Bir evin kapısını çalıp izin isterken yapılması uygun olan kapının yan tarafına çekilmektir. Dış kapı doğrudan doğruya evin içine açılabilir. Ev içinde başkasının görmesi uygun olmayan bir durum bulunabilir. Bu kuralların amacı; ev sahibinin arzu etmediği bir gizliliğin evin dışına çıkmasını önlemek ve tesettürle ilgili hükümlerin uygulanmasını sağlamaktır. Hz. Peygamber; bir yere girmek için izin istemenin "görmek ve bakmak"la ilgili bulunduğunu açıkça ifade buyurmuştur (Buhârî, isti'zân, II, Lihas, 75; Diyât, 23; Müslim, Edep, 41; Tirmizi, İsti'zân, 17; Ahmet b. Hanbel, V, 330, 335) izinsiz girilebilecek evler de vardır. İnsan, kendi evine izinsiz girebildiği gibi, meskün olmayan evlere de girebilir. Kur'ân-ı Kerim'de şöyle buyurulur: "İçinde eşyanız bulunan boş binalara izinsiz girmenizde bir sakınca yoktur. Allah sizin açığa vurduğunuzu da bilir, gizlediğinizi de" (en-Nûr, 24/29).
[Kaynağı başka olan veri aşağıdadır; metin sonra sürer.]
-- pv_equiv track=rewrite | github.com/changpil/pyPractice | 2. Coding Interviews/InterviewQuestions/permutationswithoperators.py | foo
-- ===== SOURCE A (Python) =====
-- def perm(input, i):
--     if i >= len(input):
--         return [[]]
--
--     pre = perm(input, i+1)
--     result = []
--     for l in pre:
--         for j in range(len(l)+1):
--             tmp = l[:j] + [input[i]] + l[j:]
--             result.append(tmp)
--     return result
--
-- def operation(l, i, tmp, store):
--     if i >= len(l):
--         store.append("".join(tmp))
--         return
--
--     if i == 0:
--         tmp.append(l[i])
--         operation(l, i + 1, tmp, store)
--         tmp.pop()
--     else:
--         for op in "+-*/":
--             tmp.append(op + l[i])
--             operation(l, i + 1, tmp, store)
--             tmp.pop()
--
-- def foo(input):
--     rel = []
--     s = set()
--     ll = []
--     tmp = []
--
--     #getPermutation(input, 0, s, tmp, ll)
--     ll = perm(input, 0)
--     for l in ll:
--         strl = list(map(lambda x: str(x), l))
--         tmps = []
--         store = []
--         operation(strl, 0, tmps, store)
--         rel.extend(store)
--         store.clear()
--
--     return rel
-- ===== SOURCE B (Python) =====
-- def foo(input):
--     # build permutations iteratively, end-to-front, matching insertion order
--     perms = [[]]
--     for x in reversed(input):
--         perms = [p[:j] + [x] + p[j:] for p in perms for j in range(len(p) + 1)]
--     out = []
--     for p in perms:
--         strs = [str(v) for v in p]
--         exprs = [strs[0]] if strs else ['']
--         for s in strs[1:]:
--             exprs = [e + op + s for e in exprs for op in "+-*/"]
--         out.extend(exprs)
--     return out
-- ===== Notes on version B (the rewrite author's own statement) =====
-- stated objective: idiomatic
-- what changed: Replaces A's two recursions (index recursion for permutations, DFS with a shared mutable tmp/store for operators) by iterative comprehension folds: permutations grown by inserting each element of the reversed input at every position, and operator expressions grown breadth-wise by expanding the partial-expression list one element at a time.
import Mathlib
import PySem

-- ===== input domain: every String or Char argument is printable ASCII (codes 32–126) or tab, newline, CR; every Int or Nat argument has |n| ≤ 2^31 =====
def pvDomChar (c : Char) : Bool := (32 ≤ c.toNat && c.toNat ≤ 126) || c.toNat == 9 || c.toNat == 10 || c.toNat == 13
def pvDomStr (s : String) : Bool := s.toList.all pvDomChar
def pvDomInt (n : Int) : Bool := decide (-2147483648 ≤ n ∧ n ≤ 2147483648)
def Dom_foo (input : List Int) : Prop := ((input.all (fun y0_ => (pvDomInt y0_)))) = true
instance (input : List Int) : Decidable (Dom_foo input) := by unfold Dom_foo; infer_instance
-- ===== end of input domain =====

-- B replaces A's two recursions by iterative folds: permutations built by a fold over the
-- reversed input, operator strings by breadth-wise expansion; objective: idiomatic/alternative.

-- ===== PORT A =====
-- perm(input, i): recursion on i; l[:j] / l[j:] ported as take/drop (exact: j ∈ [0, len l]),
-- input[i] as getD (exact: the branch guarantees i < len input).
def fooPerm (input : List Int) (i : Nat) : List (List Int) :=
  if input.length ≤ i then [[]]
  else
    let pre := fooPerm input (i + 1)
    pre.foldl (fun result l =>
      result ++ (List.range (l.length + 1)).map
        (fun j => l.take j ++ [input.getD i 0] ++ l.drop j)) []
termination_by input.length - i

-- operation(l, i, tmp, store): returns the strings it appends to store.
def fooOp (l : List String) (i : Nat) (tmp : List String) : List String :=
  if l.length ≤ i then [PySem.Str.join "" tmp]
  else if i = 0 then fooOp l (i + 1) (tmp ++ [l.getD i ""])
  else
    "+-*/".toList.foldl
      (fun store op => store ++ fooOp l (i + 1) (tmp ++ [op.toString ++ l.getD i ""])) []
termination_by l.length - i

def foo (input : List Int) : List String :=
  (fooPerm input 0).foldl
    (fun rel l => rel ++ fooOp (l.map (fun x => PySem.Int.toStr x)) 0 []) []

-- ===== PORT B =====
def foo_alt (input : List Int) : List String :=
  let perms := input.reverse.foldl
    (fun ps x => ps.flatMap (fun p =>
      (List.range (p.length + 1)).map (fun j => p.take j ++ [x] ++ p.drop j))) [[]]
  perms.flatMap (fun p =>
    let strs := p.map (fun v => PySem.Int.toStr v)
    let init : List String := match strs with
      | [] => [""]
      | s0 :: _ => [s0]
    (strs.drop 1).foldl
      (fun es s => es.flatMap (fun e => "+-*/".toList.map (fun op => e ++ op.toString ++ s)))
      init)

-- ===== PRECONDITION & SPEC =====
def Spec_foo (input : List Int) (out : List String) : Prop := out = foo_alt input
instance (input : List Int) (out : List String) : Decidable (Spec_foo input out) := by unfold Spec_foo; infer_instance

-- ===== CLAIM (what is proved, stated in full; the proofs are below) =====
def Claim_equal_foo : Prop := ∀ (input : List Int), Dom_foo input → Spec_foo input (foo input)

-- ===== LEMMAS AND PROOFS =====

-- "".join over List Char is flatten
theorem pvJoinChars (a : List (List Char)) : PySem.Chars.join [] a = a.flatten := by
  show List.intercalate [] a = a.flatten
  induction a with
  | nil => simp [List.intercalate]
  | cons h tl ih => cases tl with
    | nil => simp [List.intercalate]
    | cons h2 t2 =>
      simp [List.intercalate, List.intersperse] at *
      simpa using ih

theorem pvJoinAppend (a : List String) (s : String) :
    PySem.Str.join "" (a ++ [s]) = PySem.Str.join "" a ++ s := by
  simp [PySem.Str.join, pvJoinChars]

theorem pvJoinSingle (s : String) : PySem.Str.join "" [s] = s := by
  simp [PySem.Str.join]

-- the permutation-building step shared syntactically by both ports
def pvStep (ps : List (List Int)) (x : Int) : List (List Int) :=
  ps.flatMap (fun p => (List.range (p.length + 1)).map (fun j => p.take j ++ [x] ++ p.drop j))

def pvPermL : List Int → List (List Int)
  | [] => [[]]
  | x :: xs => pvStep (pvPermL xs) x

theorem pvPermA (n : Nat) (input : List Int) (i : Nat) (hn : input.length - i ≤ n) :
    fooPerm input i = pvPermL (input.drop i) := by
  induction n generalizing i with
  | zero =>
    have h : input.length ≤ i := by omega
    rw [fooPerm]
    simp [h, List.drop_eq_nil_of_le h, pvPermL]
  | succ n ih =>
    by_cases h : input.length ≤ i
    · rw [fooPerm]; simp [h, List.drop_eq_nil_of_le h, pvPermL]
    · have hlt : i < input.length := by omega
      rw [fooPerm]
      simp only [h, if_false]
      rw [ih (i + 1) (by omega)]
      rw [List.drop_eq_getElem_cons hlt]
      simp [pvPermL, pvStep, List.flatMap_def,
        List.getD_eq_getElem?_getD, List.getElem?_eq_getElem hlt]

theorem pvPermB (xs : List Int) :
    xs.reverse.foldl pvStep [[]] = pvPermL xs := by
  induction xs with
  | nil => rfl
  | cons x t ih => simp [List.foldl_append, ih, pvPermL]

-- the operator-expansion step
def pvOpStep (es : List String) (s : String) : List String :=
  es.flatMap (fun e => "+-*/".toList.map (fun op => e ++ op.toString ++ s))

theorem pvOpStepSeeds (xs : List String) (seeds : List String) :
    xs.foldl pvOpStep seeds = seeds.flatMap (fun e => xs.foldl pvOpStep [e]) := by
  induction xs generalizing seeds with
  | nil => simp
  | cons x t ih =>
    simp only [List.foldl_cons]
    rw [ih (pvOpStep seeds x)]
    have hrhs : ∀ e, List.foldl pvOpStep (pvOpStep [e] x) t
        = (pvOpStep [e] x).flatMap (fun e' => List.foldl pvOpStep [e'] t) := fun e => ih _
    simp only [hrhs]
    have hsplit : pvOpStep seeds x = seeds.flatMap (fun e => pvOpStep [e] x) := by
      simp [pvOpStep]
    rw [hsplit, List.flatMap_assoc]

theorem pvOpRec (n : Nat) (l : List String) (i : Nat) (tmp : List String)
    (hn : l.length - i ≤ n) (h1 : 1 ≤ i) :
    fooOp l i tmp = (l.drop i).foldl pvOpStep [PySem.Str.join "" tmp] := by
  induction n generalizing i tmp with
  | zero =>
    have h : l.length ≤ i := by omega
    rw [fooOp]
    simp [h, List.drop_eq_nil_of_le h]
  | succ n ih =>
    by_cases h : l.length ≤ i
    · rw [fooOp]; simp [h, List.drop_eq_nil_of_le h]
    · have hlt : i < l.length := by omega
      have hne : i ≠ 0 := by omega
      rw [fooOp]
      simp only [h, if_false, hne]
      rw [List.drop_eq_getElem_cons hlt, List.foldl_cons, pvOpStepSeeds]
      have hstep : pvOpStep [PySem.Str.join "" tmp] l[i]
          = "+-*/".toList.map (fun op => PySem.Str.join "" tmp ++ op.toString ++ l[i]) := by
        simp [pvOpStep]
      rw [hstep, List.flatMap_map, PySem.List.foldl_append_eq_flatMap]
      simp only [List.nil_append]
      apply List.flatMap_congr
      intro op _
      have hg : l.getD i "" = l[i] := by
        simp [List.getD_eq_getElem?_getD, List.getElem?_eq_getElem hlt]
      rw [ih (i + 1) _ (by omega) (by omega), pvJoinAppend, hg, String.append_assoc]

theorem pvOpZero (l : List String) :
    fooOp l 0 [] =
      (l.drop 1).foldl pvOpStep
        (match l with | [] => [""] | s0 :: _ => [s0]) := by
  cases l with
  | nil =>
    rw [fooOp]
    simp [PySem.Str.join]
  | cons s0 t =>
    rw [fooOp]
    have h0 : ¬ (s0 :: t).length ≤ 0 := by simp
    rw [if_neg h0, if_pos rfl]
    rw [pvOpRec (t.length) _ 1 _ (by simp) (by omega)]
    simp [pvJoinSingle]

-- ===== VERDICT (by name: the statement is the Claim_ definition above) =====
theorem foo_spec : Claim_equal_foo := by
  intro input _
  show foo input = foo_alt input
  unfold foo foo_alt
  rw [pvPermA (input.length) input 0 (by omega), List.drop_zero]
  rw [PySem.List.foldl_append_eq_flatMap]
  simp only [List.nil_append]
  have hperm : input.reverse.foldl
      (fun ps x => ps.flatMap (fun p =>
        (List.range (p.length + 1)).map (fun j => p.take j ++ [x] ++ p.drop j))) [[]]
      = pvPermL input := pvPermB input
  rw [hperm]
  apply List.flatMap_congr
  intro p _
  rw [pvOpZero]
  cases p with
  | nil => rfl
  | cons v t => rfl
-- pv_equiv track=rewrite | github.com/RATHOD-SHUBHAM/DataStructure-And-Algorithm | Striver/Stack/Prefix, Infix, Postfix/Postfix to Infix Conversion/sol.py | postToInfix
-- ===== SOURCE A (Python) =====
-- def postToInfix(exp):
--     n = len(exp)
--
--     st = []
--
--     i = 0
--
--     while i < n:
--         ch = exp[i]
--
--         if ('A' <= ch <= 'Z') or ('a' <= ch <= 'z') or ('0' <= ch <= '9'):
--             '''
--                 ch.isalpha() or ch.isdigit()
--             '''
--             # This is a Operand
--             st.append(ch)
--
--         else:
--             '''
--                 Pop the top 2 operands
--                 add operator between the 2 operands
--                 Push back to stack
--             '''
--             ele_2 = st.pop()
--             ele_1 = st.pop()
--
--             new_str = '(' + ele_1 + ch + ele_2 + ')'
--
--             st.append(new_str)
--
--         i += 1
--
--     infix_exp = st.pop()
--     return infix_exp
-- ===== SOURCE B (Python) =====
-- def postToInfix(exp):
--     # Build an expression tree from the postfix string, then render it once
--     # into a list of tokens and join them: O(n) instead of repeated string
--     # concatenation.
--     st = []
--     for ch in exp:
--         if ('A' <= ch <= 'Z') or ('a' <= ch <= 'z') or ('0' <= ch <= '9'):
--             st.append(ch)
--         else:
--             right = st.pop()
--             left = st.pop()
--             st.append((ch, left, right))
--     tree = st.pop()
--
--     pieces = []
--
--     def emit(node):
--         if isinstance(node, str):
--             pieces.append(node)
--         else:
--             op, left, right = node
--             pieces.append('(')
--             emit(left)
--             pieces.append(op)
--             emit(right)
--             pieces.append(')')
--
--     emit(tree)
--     return ''.join(pieces)
-- ===== Notes on version B (the rewrite author's own statement) =====
-- stated objective: faster
-- what changed: B builds an expression tree instead of A's stack of repeatedly concatenated strings, and renders it once into a token list joined at the end; Pre_ excludes only the inputs on which A raises IndexError (stack underflow / final pop on empty stack), where B raises too.
import Mathlib
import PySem

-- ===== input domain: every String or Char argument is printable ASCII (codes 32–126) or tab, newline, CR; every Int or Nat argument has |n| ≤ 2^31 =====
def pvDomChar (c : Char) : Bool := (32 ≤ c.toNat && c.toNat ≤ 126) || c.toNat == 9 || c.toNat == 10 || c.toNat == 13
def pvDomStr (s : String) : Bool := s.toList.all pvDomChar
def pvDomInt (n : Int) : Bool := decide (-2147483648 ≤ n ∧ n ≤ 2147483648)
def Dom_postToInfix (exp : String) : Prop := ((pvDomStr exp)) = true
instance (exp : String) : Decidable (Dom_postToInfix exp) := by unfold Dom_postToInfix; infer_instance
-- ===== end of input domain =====

-- B builds an expression tree and renders it once with a join, instead of A's stack of
-- repeatedly concatenated strings (objective: faster string building).

-- ===== PORT A =====
-- the operand test ('A'<=ch<='Z' or 'a'<=ch<='z' or '0'<=ch<='9'), shared by both Pythons
def isOperandCh (c : Char) : Bool :=
  ('A' ≤ c && c ≤ 'Z') || ('a' ≤ c && c ≤ 'z') || ('0' ≤ c && c ≤ '9')

-- A's while loop: stack of strings (as char lists, head = top); none = IndexError on st.pop()
def runA : List Char → List (List Char) → Option (List (List Char))
  | [], st => some st
  | c :: rest, st =>
    if isOperandCh c then
      runA rest ([c] :: st)
    else
      match st with
      | e2 :: e1 :: s => runA rest (('(' :: e1 ++ c :: e2 ++ [')']) :: s)
      | _ => none

def postToInfix (exp : String) : String :=
  match runA exp.toList [] with
  | some (top :: _) => String.ofList top
  | _ => ""   -- unreachable under Pre_: Python A raises IndexError here

-- ===== PORT B =====
-- B's expression tree: a leaf operand or an operator node with left/right subtrees
inductive PTree : Type
  | leaf : Char → PTree
  | node : Char → PTree → PTree → PTree
deriving DecidableEq, Repr

-- B's first loop: build the tree stack (head = top); none = IndexError on st.pop()
def buildB : List Char → List PTree → Option (List PTree)
  | [], st => some st
  | c :: rest, st =>
    if isOperandCh c then
      buildB rest (PTree.leaf c :: st)
    else
      match st with
      | r :: l :: s => buildB rest (PTree.node c l r :: s)
      | _ => none

-- B's emit: append this node's tokens to pieces
def emitB : PTree → List String → List String
  | PTree.leaf c, pieces => pieces ++ [String.ofList [c]]
  | PTree.node op l r, pieces =>
      emitB r (emitB l (pieces ++ ["("]) ++ [String.ofList [op]]) ++ [")"]

def postToInfix_alt (exp : String) : String :=
  match buildB exp.toList [] with
  | none => ""   -- unreachable under Pre_: Python B raises IndexError here
  | some st =>
    match st with
    | [] => ""   -- unreachable under Pre_
    | t :: _ => String.join (emitB t [])

-- ===== PRECONDITION & SPEC =====
-- Pre_ excludes exactly the inputs on which Python A raises IndexError (a pop on a stack with
-- too few elements, including the final pop on the empty stack); B raises there as well.
def preAux : Nat → List Char → Bool
  | s, [] => decide (1 ≤ s)
  | s, c :: rest => if isOperandCh c then preAux (s + 1) rest else decide (2 ≤ s) && preAux (s - 1) rest

def Pre_postToInfix (exp : String) : Prop := preAux 0 exp.toList = true
instance (exp : String) : Decidable (Pre_postToInfix exp) := by unfold Pre_postToInfix; infer_instance

def pvWitness_postToInfix : String := "ab+c*"

def Spec_postToInfix (exp : String) (out : String) : Prop := out = postToInfix_alt exp
instance (exp : String) (out : String) : Decidable (Spec_postToInfix exp out) := by unfold Spec_postToInfix; infer_instance

-- ===== CLAIM (what is proved, stated in full; the proofs are below) =====
def Claim_equal_postToInfix : Prop := ∀ (exp : String), Dom_postToInfix exp → Pre_postToInfix exp → Spec_postToInfix exp (postToInfix exp)

-- ===== LEMMAS AND PROOFS =====

-- the string A keeps on its stack for the tree B keeps there
def PTree.str : PTree → List Char
  | PTree.leaf c => [c]
  | PTree.node op l r => '(' :: l.str ++ op :: r.str ++ [')']

-- emitB only appends to pieces
theorem emitB_shift : ∀ (t : PTree) (acc : List String),
    emitB t acc = acc ++ emitB t [] := by
  intro t
  induction t with
  | leaf c => intro acc; simp [emitB]
  | node op l r ihl ihr =>
    intro acc
    simp only [emitB, List.nil_append]
    rw [ihr, ihr (emitB l ["("] ++ [String.ofList [op]]), ihl, ihl ["("]]
    simp

-- joining the emitted pieces gives the same characters as A's concatenated string
theorem emitB_flatten : ∀ (t : PTree), ((emitB t []).map String.toList).flatten = t.str := by
  intro t
  induction t with
  | leaf c => simp [emitB, PTree.str]
  | node op l r ihl ihr =>
    simp only [emitB, PTree.str]
    rw [emitB_shift r, emitB_shift l]
    simp only [List.nil_append, List.map_append, List.flatten_append, ihl, ihr]
    simp [String.toList_ofList]

theorem join_emitB : ∀ (t : PTree), String.join (emitB t []) = String.ofList t.str := by
  intro t
  rw [← String.toList_inj]
  simp [String.toList_join, emitB_flatten, String.toList_ofList]

-- A's stack is the element-wise rendering of B's stack
theorem build_runA : ∀ (l : List Char) (ts : List PTree),
    runA l (ts.map PTree.str) = Option.map (List.map PTree.str) (buildB l ts) := by
  intro l
  induction l with
  | nil => intro ts; simp [runA, buildB]
  | cons c rest ih =>
    intro ts
    by_cases hop : isOperandCh c = true
    · simpa [runA, buildB, hop] using ih (PTree.leaf c :: ts)
    · match ts with
      | [] => simp [runA, buildB, hop]
      | [t] => simp [runA, buildB, hop]
      | t2 :: t1 :: s =>
        simpa [runA, buildB, hop, PTree.str] using ih (PTree.node c t1 t2 :: s)

-- under the balance precondition A's run succeeds with a nonempty stack
theorem runA_pre : ∀ (l : List Char) (st : List (List Char)),
    preAux st.length l = true → ∃ top t, runA l st = some (top :: t) := by
  intro l
  induction l with
  | nil =>
    intro st hpre
    simp [preAux] at hpre
    match st, hpre with
    | top :: t, _ => exact ⟨top, t, by simp [runA]⟩
  | cons c rest ih =>
    intro st hpre
    simp only [preAux] at hpre
    by_cases hop : isOperandCh c = true
    · rw [if_pos hop] at hpre
      obtain ⟨top, t, h⟩ := ih ([c] :: st) (by simpa using hpre)
      exact ⟨top, t, by simpa [runA, hop] using h⟩
    · rw [if_neg hop] at hpre
      simp only [Bool.and_eq_true, decide_eq_true_eq] at hpre
      obtain ⟨hge, hpre'⟩ := hpre
      match st, hge with
      | e2 :: e1 :: s, _ =>
        obtain ⟨top, t, h⟩ := ih (('(' :: e1 ++ c :: e2 ++ [')']) :: s)
          (by simpa using hpre')
        exact ⟨top, t, by simpa [runA, hop] using h⟩

-- ===== VERDICT =====
theorem postToInfix_spec : Claim_equal_postToInfix := by
  intro exp _hdom hpre
  unfold Spec_postToInfix postToInfix postToInfix_alt
  obtain ⟨top, t, hrun⟩ := runA_pre exp.toList [] (by simpa [Pre_postToInfix] using hpre)
  have hb := build_runA exp.toList []
  simp only [List.map_nil] at hb
  rw [hrun] at hb
  match hB : buildB exp.toList [] with
  | none => rw [hB] at hb; simp at hb
  | some [] => rw [hB] at hb; simp at hb
  | some (tt :: ts) =>
    rw [hB] at hb
    simp only [Option.map_some, List.map_cons, Option.some.injEq, List.cons.injEq] at hb
    rw [hrun]
    show String.ofList top = String.join (emitB tt [])
    rw [join_emitB, hb.1]
-- pv_equiv track=rewrite | github.com/jayantsolanki/EPIJudgePython | epi_judge_python/16-01-number_of_score_combinations.py | num_combinations_for_final_score_sequences
-- ===== SOURCE A (Python) =====
-- from typing import List
--
-- def num_combinations_for_final_score_sequences(final_score: int,
--                                      individual_play_scores: List[int]) -> int:
--     dp = [0 for _ in range((final_score + 1))]
--     dp[0] = 1
--     for x in range(1, final_score + 1):
--         for score in individual_play_scores:
--             if score <= x:
--                 dp[x] = dp[x]+ dp[x - score]
--     return dp[-1]
-- ===== SOURCE B (Python) =====
-- from typing import List
--
-- def num_combinations_for_final_score_sequences(final_score: int,
--                                      individual_play_scores: List[int]) -> int:
--     # Demand-driven memoization with an explicit DFS work stack: resolve only the
--     # totals actually reachable from final_score, caching counts in a dict.
--     cache = {0: 1}
--     stack = [final_score]
--     while stack:
--         n = stack[-1]
--         if n in cache:
--             stack.pop()
--             continue
--         missing = [n - s for s in individual_play_scores
--                    if s <= n and n - s not in cache]
--         if missing:
--             stack.extend(missing)
--         else:
--             cache[n] = sum(cache[n - s] for s in individual_play_scores if s <= n)
--             stack.pop()
--     return cache[final_score]
-- ===== Notes on version B (the rewrite author's own statement) =====
-- stated objective: alternative
-- what changed: Replaces A's bottom-up dp array swept over every total 1..final_score with demand-driven memoization: an explicit DFS work stack resolves only the totals reachable from final_score, storing their counts in a dict.
-- outside the precondition, e.g. on num_combinations_for_final_score_sequences(2, [1, 0]): A returns 4, B does not finish within the time limit; on num_combinations_for_final_score_sequences(3, [-1, 2]): A raises IndexError, B does not finish within the time limit; on num_combinations_for_final_score_sequences(-1, [1]): A raises IndexError, B returns 0
import Mathlib
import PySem

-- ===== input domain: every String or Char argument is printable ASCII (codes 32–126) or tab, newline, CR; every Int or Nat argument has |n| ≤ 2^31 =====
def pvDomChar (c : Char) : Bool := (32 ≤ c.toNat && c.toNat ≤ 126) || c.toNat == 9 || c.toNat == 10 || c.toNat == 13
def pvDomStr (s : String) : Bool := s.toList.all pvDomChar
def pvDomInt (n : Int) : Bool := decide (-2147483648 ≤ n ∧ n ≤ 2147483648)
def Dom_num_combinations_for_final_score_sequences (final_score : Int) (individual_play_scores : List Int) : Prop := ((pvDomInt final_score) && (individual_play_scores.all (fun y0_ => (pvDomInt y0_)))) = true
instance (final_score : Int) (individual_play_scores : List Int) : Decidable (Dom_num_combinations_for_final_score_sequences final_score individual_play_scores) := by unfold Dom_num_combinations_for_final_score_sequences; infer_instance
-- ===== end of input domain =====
Kapı çalan kişinin kendini tanıtması hem ev sahibi, hem de kendisi için yararlıdır.
Ev sahibinin "Kim o?" sözüne karşılık olarak "ben" yahut "benim" denilmesi uygun değildir. Kişi, kendisini nasıl daha iyi tanıtacaksa öyle tanıtmalıdır. Bu konuyla ilgili olarak Cabir b. Abdullah şöyle bir olayı anlatmaktadır: "Hz. Peygambere gittim, içeri girmek için izin istedim. 'Kim o?' diye sordu. "Ben" dedim. Bunun üzerine Hz. Peygamber: benim böyle dememi yadırgadı. 'Ben, ben' dedi (İbn Kesir, a.g.e, VI, s. 38).